From ASiQ and its president Ron Chapman is SafeCell, and perhaps its more attractive feature is the elimination of audible, and annoying, voice calls through the cabin.
The unit will attach to cellphones with Bluetooth data connection capability or cable connection. SafeCell will muzzle the cellphone transmitting function, preventing users from making voice calls but allowing them to use the phone for SMS text messaging, e-mails and other data functions, such as games.
Chapman claims the device can function with all cellphone networks, adding that aircraft operators will benefit by offering passengers access to a low-cost data service without the need for expensive and complex pico-cell-based equipment.
Arinc and Starling Launch Broadband Partnership
Arinc Direct and Starling Advanced Communication have announced an agreement to jointly provide “fully integrated broadband Internet solutions for business jets.”
Arinc’s SkyLink system and service is currently limited in its installation to business aircraft large enough to accommodate a mechanically steered tail-mount antenna.
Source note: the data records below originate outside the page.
-- pv_equiv track=rewrite | github.com/Jkker/basic-algo | Chapter 2/HW2-3 Trees, Eval, Linkedlist/diagonal_array_filling.py | diagonal_filling_b
-- ===== SOURCE A (Python) =====
-- def diagonal_filling_b(n):
--     # Constructing n×n array
--     arr = [[0 for i in range(n)] for j in range(n)]
--     counter = 1
--     for i in range(n):
--         arr[i][i] = 0  # the main diagonal
--         for j in range(n - i - 1):
--             arr[j][j + i + 1] = counter  # upper triangle
--             counter += 1
--     return arr
-- ===== SOURCE B (Python) =====
-- def diagonal_filling_b(n):
--     # Row-major closed-form fill: entry (r, c) of the upper triangle (d = c - r > 0)
--     # is (d-1)*n - (d-1)*d//2 + r + 1; everything else stays 0.
--     def val(r, c):
--         if r < c:
--             d = c - r
--             return (d - 1) * n - (d - 1) * d // 2 + r + 1
--         return 0
--     return [[val(r, c) for c in range(n)] for r in range(n)]
-- ===== Notes on version B (the rewrite author's own statement) =====
-- stated objective: alternative
-- what changed: A fills the upper triangle diagonal by diagonal with an incremental counter mutated across nested loops; B traverses row-major and computes each entry independently by a closed-form arithmetic formula in its row index and diagonal offset, with no counter and no mutation.
import Mathlib
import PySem

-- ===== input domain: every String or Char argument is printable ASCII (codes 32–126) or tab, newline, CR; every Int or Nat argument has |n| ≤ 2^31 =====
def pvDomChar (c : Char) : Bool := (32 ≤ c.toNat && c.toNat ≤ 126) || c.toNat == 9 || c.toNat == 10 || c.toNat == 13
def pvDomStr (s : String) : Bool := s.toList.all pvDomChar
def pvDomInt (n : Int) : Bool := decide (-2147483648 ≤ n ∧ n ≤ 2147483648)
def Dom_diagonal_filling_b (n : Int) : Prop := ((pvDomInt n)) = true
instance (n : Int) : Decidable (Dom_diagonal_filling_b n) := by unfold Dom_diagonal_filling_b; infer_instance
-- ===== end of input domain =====

-- B replaces A's diagonal-by-diagonal incremental counter with a row-major
-- traversal computing each upper-triangle entry by a closed-form formula
-- (objective: alternative decomposition; equal return value for every n).

-- ===== PORT A =====
-- Python 'arr[r][c] = v' on a fresh (non-aliased) n×n list of lists; exact here
-- because A only assigns with nonnegative in-range indices.
def pvSetAt2 (a : List (List Int)) (r c : Int) (v : Int) : List (List Int) :=
  a.set r.toNat ((a.getD r.toNat []).set c.toNat v)

-- inner loop 'for j in range(n - i - 1): arr[j][j+i+1] = counter; counter += 1'
def pvInnerA (n i : Int) (st : List (List Int) × Int) : List (List Int) × Int :=
  (PySem.List.pyRange 0 (n - i - 1) 1).foldl
    (fun st2 j => (pvSetAt2 st2.1 j (j + i + 1) st2.2, st2.2 + 1)) st

def diagonal_filling_b (n : Int) : List (List Int) :=
  let arr0 := (PySem.List.pyRange 0 n 1).map
    (fun _ => (PySem.List.pyRange 0 n 1).map (fun _ => (0 : Int)))
  ((PySem.List.pyRange 0 n 1).foldl
    (fun st i => pvInnerA n i (pvSetAt2 st.1 i i 0, st.2))
    (arr0, 1)).1

-- ===== PORT B =====
def diagonal_filling_b_alt (n : Int) : List (List Int) :=
  (PySem.List.pyRange 0 n 1).map (fun r =>
    (PySem.List.pyRange 0 n 1).map (fun c =>
      if r < c then
        (c - r - 1) * n - PySem.Int.floordiv ((c - r - 1) * (c - r)) 2 + r + 1
      else 0))

-- ===== PRECONDITION & SPEC =====
def Spec_diagonal_filling_b (n : Int) (out : List (List Int)) : Prop := out = diagonal_filling_b_alt n
instance (n : Int) (out : List (List Int)) : Decidable (Spec_diagonal_filling_b n out) := by unfold Spec_diagonal_filling_b; infer_instance

-- ===== CLAIM (what is proved, stated in full; the proofs are below) =====
def Claim_equal_diagonal_filling_b : Prop := ∀ (n : Int), Dom_diagonal_filling_b n → Spec_diagonal_filling_b n (diagonal_filling_b n)

-- ===== LEMMAS AND PROOFS =====

-- B's per-entry value
def pvFval (n r c : Int) : Int :=
  (c - r - 1) * n - PySem.Int.floordiv ((c - r - 1) * (c - r)) 2 + r + 1

-- entry (r, c) after A has fully filled diagonals 1..i and rows 0..t-1 of diagonal i+1
def pvEnt (n i t : Int) (r c : Nat) : Int :=
  if ((r : Int) < (c : Int) ∧ (c : Int) ≤ (r : Int) + i) ∨
     ((c : Int) = (r : Int) + i + 1 ∧ (r : Int) < t)
  then pvFval n r c else 0

def pvGrid (n i t : Int) : List (List Int) :=
  (List.range n.toNat).map (fun r => (List.range n.toNat).map (fun c => pvEnt n i t r c))

-- A's counter value at the start of outer iteration i
def pvCnt (n i : Int) : Int := i * n - PySem.Int.floordiv (i * (i + 1)) 2 + 1

theorem pvFd2 (k : Int) : 2 * PySem.Int.floordiv (k * (k + 1)) 2 = k * (k + 1) := by
  rw [PySem.Int.floordiv_eq_ediv_of_pos (by norm_num)]
  exact Int.mul_ediv_cancel' (Int.even_mul_succ_self k).two_dvd

theorem pvGetRow {α : Type} (m : Nat) (g : Nat → α) (b : Nat) :
    ((List.range m).map g)[b]? = if b < m then some (g b) else none := by
  by_cases h : b < m
  · rw [List.getElem?_map, List.getElem?_range h, if_pos h]
    rfl
  · rw [List.getElem?_eq_none (by simp [List.length_map, List.length_range]; omega), if_neg h]

theorem pvSetAt2_map_range (m : Nat) (f : Nat → Nat → Int) (r c : Int) (v : Int)
    (_hr : 0 ≤ r) (hrm : r.toNat < m) (_hc : 0 ≤ c) :
    pvSetAt2 ((List.range m).map (fun a => (List.range m).map (fun b => f a b))) r c v
    = (List.range m).map (fun a => (List.range m).map (fun b =>
        if a = r.toNat ∧ b = c.toNat then v else f a b)) := by
  unfold pvSetAt2
  have hrow : ((List.range m).map (fun a => (List.range m).map (fun b => f a b))).getD r.toNat []
      = (List.range m).map (fun b => f r.toNat b) := by
    rw [List.getD_eq_getElem?_getD, pvGetRow, if_pos hrm]
    rfl
  rw [hrow]
  apply List.ext_getElem?
  intro a
  rw [List.getElem?_set, pvGetRow, pvGetRow]
  simp only [List.length_map, List.length_range]
  by_cases ha : r.toNat = a
  · subst ha
    rw [if_pos rfl, if_pos hrm, if_pos hrm]
    apply congrArg
    apply List.ext_getElem?
    intro b
    rw [List.getElem?_set, pvGetRow, pvGetRow]
    simp only [List.length_map, List.length_range]
    by_cases hb : c.toNat = b
    · subst hb
      rw [if_pos rfl]
      by_cases hbm : c.toNat < m
      · rw [if_pos hbm, if_pos hbm]
        simp
      · rw [if_neg hbm, if_neg hbm]
    · rw [if_neg hb]
      by_cases hbm : b < m
      · rw [if_pos hbm, if_pos hbm, if_neg (fun h => hb h.2.symm)]
      · rw [if_neg hbm, if_neg hbm]
  · rw [if_neg ha]
    by_cases ham : a < m
    · rw [if_pos ham, if_pos ham]
      apply congrArg
      apply List.map_congr_left
      intro b _
      rw [if_neg (fun h => ha h.1.symm)]
    · rw [if_neg ham, if_neg ham]

-- one assignment of the inner loop advances pvGrid along the diagonal
theorem pvSet_step (n i t : Int) (h0 : 0 ≤ i) (ht : 0 ≤ t) (hlt : t + i + 1 < n) :
    pvSetAt2 (pvGrid n i t) t (t + i + 1) (pvCnt n i + t) = pvGrid n i (t + 1) := by
  unfold pvGrid
  rw [pvSetAt2_map_range n.toNat (fun a b => pvEnt n i t a b) t (t + i + 1) _ ht (by omega) (by omega)]
  apply List.map_congr_left
  intro r hr
  apply List.map_congr_left
  intro c hc
  rw [List.mem_range] at hr hc
  by_cases hrc : r = t.toNat ∧ c = (t + i + 1).toNat
  · rw [if_pos hrc]
    obtain ⟨h1, h2⟩ := hrc
    have hre : (r : Int) = t := by omega
    have hce : (c : Int) = t + i + 1 := by omega
    unfold pvEnt
    rw [if_pos (Or.inr ⟨by omega, by omega⟩), hre, hce]
    unfold pvFval pvCnt
    have e1 : t + i + 1 - t - 1 = i := by ring
    have e2 : t + i + 1 - t = i + 1 := by ring
    rw [e1, e2]
    ring
  · rw [if_neg hrc]
    unfold pvEnt
    split_ifs with h1 h2
    · rfl
    · exact absurd (by omega) h2
    · exact absurd (by omega) h1
    · rfl

-- (1) the inner loop: from row t onward it fills the rest of diagonal i+1
theorem pvInner_spec (n i t : Int) (h0 : 0 ≤ i) (ht : 0 ≤ t) (htN : t ≤ n - i - 1) :
    (PySem.List.pyRange t (n - i - 1) 1).foldl
      (fun st2 j => (pvSetAt2 st2.1 j (j + i + 1) st2.2, st2.2 + 1))
      (pvGrid n i t, pvCnt n i + t)
    = (pvGrid n i (n - i - 1), pvCnt n i + (n - i - 1)) := by
  by_cases hend : n - i - 1 ≤ t
  · rw [PySem.List.pyRange_one_eq_nil hend]
    have : t = n - i - 1 := by omega
    subst this
    rfl
  · have hlt : t < n - i - 1 := by omega
    rw [PySem.List.pyRange_one_cons hlt]
    simp only [List.foldl_cons]
    rw [pvSet_step n i t h0 ht (by omega)]
    have hrec := pvInner_spec n i (t + 1) h0 (by omega) (by omega)
    rw [show pvCnt n i + t + 1 = pvCnt n i + (t + 1) by ring]
    exact hrec
termination_by (n - i - 1 - t).toNat
decreasing_by omega

-- arr[i][i] = 0 is a no-op: the diagonal entry of pvGrid is already 0
theorem pvSet_diag (n i : Int) (h0 : 0 ≤ i) (hin : i < n) :
    pvSetAt2 (pvGrid n i 0) i i 0 = pvGrid n i 0 := by
  unfold pvGrid
  rw [pvSetAt2_map_range n.toNat (fun a b => pvEnt n i 0 a b) i i _ h0 (by omega) h0]
  apply List.map_congr_left
  intro r _
  apply List.map_congr_left
  intro c _
  by_cases hrc : r = i.toNat ∧ c = i.toNat
  · rw [if_pos hrc]
    obtain ⟨h1, h2⟩ := hrc
    unfold pvEnt
    rw [if_neg (by omega)]
  · rw [if_neg hrc]

-- a fully filled diagonal i+1 folds into the 'diagonals 1..i+1 done' grid
theorem pvGrid_fill (n i : Int) (h0 : 0 ≤ i) :
    pvGrid n i (n - i - 1) = pvGrid n (i + 1) 0 := by
  unfold pvGrid
  apply List.map_congr_left
  intro r hr
  apply List.map_congr_left
  intro c hc
  rw [List.mem_range] at hr hc
  unfold pvEnt
  split_ifs with h1 h2
  · rfl
  · exact absurd (by omega) h2
  · exact absurd (by omega) h1
  · rfl

-- the counter after finishing diagonal i+1 is pvCnt n (i+1)
theorem pvCnt_step (n i : Int) : pvCnt n i + (n - i - 1) = pvCnt n (i + 1) := by
  have h1 := pvFd2 i
  have h2 := pvFd2 (i + 1)
  have h3 : (i + 1) * (i + 1 + 1) = i * (i + 1) + 2 * (i + 1) := by ring
  unfold pvCnt
  rw [h3]
  have h4 : (i + 1) * n = i * n + n := by ring
  rw [h4] at *
  rw [h3] at h2
  linarith [h1, h2]

-- (2) the outer loop: each iteration turns pvGrid n i 0 into pvGrid n (i+1) 0
theorem pvOuter_spec (n i : Int) (h0 : 0 ≤ i) (hi : i ≤ n) :
    (PySem.List.pyRange i n 1).foldl
      (fun st k => pvInnerA n k (pvSetAt2 st.1 k k 0, st.2))
      (pvGrid n i 0, pvCnt n i)
    = (pvGrid n n 0, pvCnt n n) := by
  by_cases hend : n ≤ i
  · rw [PySem.List.pyRange_one_eq_nil hend]
    have : i = n := by omega
    subst this
    rfl
  · have hlt : i < n := by omega
    rw [PySem.List.pyRange_one_cons hlt]
    simp only [List.foldl_cons]
    rw [pvSet_diag n i h0 hlt]
    unfold pvInnerA
    have hinner := pvInner_spec n i 0 h0 le_rfl (by omega)
    rw [add_zero] at hinner
    rw [hinner, pvGrid_fill n i h0, pvCnt_step n i]
    exact pvOuter_spec n (i + 1) (by omega) (by omega)
termination_by (n - i).toNat
decreasing_by omega

-- the fresh all-zero array is pvGrid n 0 0
theorem pvArr0_eq (n : Int) :
    (PySem.List.pyRange 0 n 1).map
      (fun _ => (PySem.List.pyRange 0 n 1).map (fun _ => (0 : Int))) = pvGrid n 0 0 := by
  unfold pvGrid
  rw [PySem.List.pyRange_one 0 n]
  simp only [List.map_map, Function.comp_def, Int.sub_zero]
  apply List.map_congr_left
  intro r hr
  apply List.map_congr_left
  intro c hc
  rw [List.mem_range] at hr hc
  unfold pvEnt
  rw [if_neg (by omega)]

-- B's port equals the fully filled grid
theorem pvAlt_eq (n : Int) : diagonal_filling_b_alt n = pvGrid n n 0 := by
  unfold diagonal_filling_b_alt pvGrid
  rw [PySem.List.pyRange_one 0 n]
  simp only [List.map_map, Function.comp_def, Int.sub_zero, zero_add]
  apply List.map_congr_left
  intro r hr
  apply List.map_congr_left
  intro c hc
  rw [List.mem_range] at hr hc
  unfold pvEnt
  have hiff : ((r : Int) < (c : Int)) ↔
      (((r : Int) < (c : Int) ∧ (c : Int) ≤ (r : Int) + n) ∨
       ((c : Int) = (r : Int) + n + 1 ∧ (r : Int) < 0)) := by
    constructor <;> (intro h; omega)
  rw [if_congr hiff rfl rfl]
  rfl

theorem pvCnt_zero (n : Int) : pvCnt n 0 = 1 := by
  unfold pvCnt
  rw [PySem.Int.floordiv_eq_ediv_of_pos (by norm_num)]
  norm_num

-- ===== VERDICT (by name: the statement is the Claim_ definition above) =====
theorem diagonal_filling_b_spec : Claim_equal_diagonal_filling_b := by
  unfold Claim_equal_diagonal_filling_b
  intro n _
  unfold Spec_diagonal_filling_b
  by_cases hn : 0 ≤ n
  · have h := pvOuter_spec n 0 le_rfl hn
    rw [pvCnt_zero n, ← pvArr0_eq n] at h
    simp only [diagonal_filling_b]
    rw [pvAlt_eq n, h]
  · simp [diagonal_filling_b, diagonal_filling_b_alt,
      PySem.List.pyRange_one_eq_nil (show n ≤ 0 by omega)]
Under this agreement, Arinc will combine SkyLink with Starling’s MiJet and MiniMiJet fuselage-mounted broadband antenna systems, which Starling claims will open the in-flight broadband Internet market to thousands of midsize and small business aircraft.
Arinc of Annapolis, Md., and Starling of Yokneam, Israel, will jointly develop and carry out service demonstrations, customer visits and sales support and according to Arinc senior director of satellite services Robert Thompson, “As of next year we will be able to offer connectivity solutions for all midsize and large business jets.”
With SkyLink, the system is expected to provide data speeds of three megabits per second. A preconfigured service will allow wireless connection.
Starling’s MiniMiJet antenna is 16 inches long and four inches high. Set to its highest level of performance it allows a data transmission rate of 384 kbps and reception rate of three to five Mbps.